3.3 Curating SARS-CoV-2 data for phylodynamics analysis
This SARS-CoV-2 dataset is designed for downstream phylodynamics (molecular clock, growth rate estimation, spatiotemporal reconstruction).These analyses require precise and complete dates and geographical resolution hence, careful contextual data curation is essential.
- Locate and download the 3-3_SC2_datesUK_small.csv dataset - this can be found at http://##.uhn-hpc.ca/module1/SC2_B117_data (replace the ## with your student number).
- For this curation exercise, we need to use a different standard. Switch to the correct template by using the template dropdown and selecting SC2CBW.
- Review the prioritised information and the mapping schema provided by the instructor (included in the table below).
- In the data identify Enter the information from the record w in the DataHarmonizer template according to the mapping, using the drop down menus where appropriate.
- Check your curated data against the 3-3_SC2_small_cleaned.csv answer key provided in the Module 1 folder.
| Original Field | SC2CBW Module | SC2 Field |
|---|---|---|
| Sequence name | Bioinformatics and QC metrics | consensus sequence name |
| Accession | Database identifiers | INSDC assembly accession |
| Organism name | Sample collection and processing | number of contigs |
| Pangolin | Lineage and Variant information | lineage/clade name |
| PangoVersions | Lineage and Variant information | lineage/clade analysis software name; lineage/clade analysis software version |
| Length | Bioinformatics and QC metrics | sequence assembly length |
| Geo-Location | Sample collection and processing | geo_loc name (country); geo_loc name (state/province/territory); geo_loc name (city) |
| Host | Host information | host (scientific name) |
| Tissue Specimen Source | Sample collection and processing | anatomical part |
| Collection Date | Sample collection and processing | sample collection date |
Tip: Template Selection Matters
Each template encodes a different data standard.
If something looks “wrong” — missing fields, unexpected picklists, validation errors — double-check that you are using the correct template in the top-right dropdown.
Using EBI OLS to identify controlled vocabulary
Identifying standardised terms is key for developing interoperable standards. The EBI’s ontology look-up service (OLS) is an important tool for searching, comparing, and evaluating available vocabulary in different thesauri and ontologies.
Participants will use the lessons and guidance from the lecture component of the lab to identify standardized terms using OLS for capturing the descriptive text provided in the exercise.
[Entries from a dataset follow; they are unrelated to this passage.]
-- body of A's second loop: if title not in ordered: ordered[title] = body
def pvStep2 (d : PySem.Dict String String) (p : String × String) : PySem.Dict String String :=
  if !d.contains p.1 then d.insert p.1 p.2 else d

def ordered_sections (sections : List (String × String)) : List (String × String) :=
  let s := PySem.Dict.mk sections
  let ordered := pvOrd.foldl (pvStep1 s) PySem.Dict.empty
  (s.items.foldl pvStep2 ordered).items

-- ===== PORT B =====
-- key(item) = _TASK_SECTION_ORDER.index(title) if title in _TASK_SECTION_ORDER else len(_TASK_SECTION_ORDER)
-- (.index is guarded by the membership test, so the .getD default is never used)
def pvPriority (p : String × String) : Int :=
  if pvOrd.contains p.1 then (((PySem.List.index? pvOrd p.1).getD 0 : Nat) : Int) else 3

def ordered_sections_alt (sections : List (String × String)) : List (String × String) :=
  (PySem.Dict.ofList (PySem.List.sorted sections pvPriority false)).items

-- ===== PRECONDITION & SPEC =====
-- Pre_ excludes association lists with duplicate keys: A's argument is a Python dict, whose
-- keys are always distinct, so no actual Python input is excluded.
def Pre_ordered_sections (sections : List (String × String)) : Prop :=
  (sections.map (fun p => p.1)).Nodup
instance (sections : List (String × String)) : Decidable (Pre_ordered_sections sections) := by
  unfold Pre_ordered_sections; infer_instance

def pvWitness_ordered_sections : (List (String × String)) :=
  [("Scope", "s"), ("Extra", "e"), ("Summary", "m")]

def Spec_ordered_sections (sections : List (String × String)) (out : List (String × String)) : Prop := out = ordered_sections_alt sections
instance (sections : List (String × String)) (out : List (String × String)) : Decidable (Spec_ordered_sections sections out) := by unfold Spec_ordered_sections; infer_instance

-- ===== CLAIM (what is proved, stated in full; the proofs are below) =====
def Claim_equal_ordered_sections : Prop := ∀ (sections : List (String × String)), Dom_ordered_sections sections → Pre_ordered_sections sections → Spec_ordered_sections sections (ordered_sections sections)

-- ===== LEMMAS AND PROOFS =====

-- the priority key, case by case
theorem pvPriority_eq (p : String × String) :
    pvPriority p = if p.1 = "Summary" then 0 else if p.1 = "Scope" then 1
      else if p.1 = "Done When" then 2 else 3 := by
  by_cases h1 : p.1 = "Summary"
  · simp [pvPriority, pvOrd, h1]
  · by_cases h2 : p.1 = "Scope"
    · simp [pvPriority, pvOrd, h2]
      rfl
    · by_cases h3 : p.1 = "Done When"
      · simp [pvPriority, pvOrd, h3]
        decide
      · simp [pvPriority, pvOrd, h1, h2, h3]

-- the i-th bucket of the stable sort
def pvBkt (i : Int) (l : List (String × String)) : List (String × String) :=
  l.filter (fun p => pvPriority p == i)

theorem pvBkt_append (i : Int) (l m : List (String × String)) :
    pvBkt i (l ++ m) = pvBkt i l ++ pvBkt i m := by
  simp [pvBkt, List.filter_append]

theorem insertBy_split (x : String × String) (A B : List (String × String))
    (hA : ∀ a ∈ A, ¬ pvPriority x < pvPriority a)
    (hB : ∀ b ∈ B, pvPriority x < pvPriority b) :
    PySem.List.insertBy (fun a b => decide (pvPriority a < pvPriority b)) x (A ++ B)
      = A ++ x :: B := by
  induction A with
  | nil =>
    cases B with
    | nil => rfl
    | cons b t =>
      simp only [List.nil_append]
      simp [PySem.List.insertBy, hB b (by simp)]
  | cons a A ih =>
    have ha : ¬ pvPriority x < pvPriority a := hA a (by simp)
    simp only [List.cons_append]
    simp only [PySem.List.insertBy, ha, decide_eq_true_eq]
    rw [ih (fun a h => hA a (by simp [h]))]
    simp

theorem pvPriority_mem_bkt {i : Int} {l : List (String × String)} {a : String × String}
    (h : a ∈ pvBkt i l) : pvPriority a = i := by
  have := (List.mem_filter.mp h).2
  simpa using this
Open the link for the EBI-OLS website in any browser. Create the following chart in a text editor:
| Description | Standardized label | Ontology ID |
|---|---|---|
| Inner lining of the cheek | ||
| Sample collection method - saline mouth rinse | ||
| BAL lung fluid collection | ||
| garbanzo bean |
- Enter one of the descriptors provided in the OLS search bar and press Search.
- Examine the list of hits that appear, and consider the following when selecting the best match:
- The definition
- The granularity of the suggested term
- The domain of the source ontology
- Reuse of the term in different ontologies
- Select the best match and capture the standardized label, the ontology ID, and the term definition in the chart.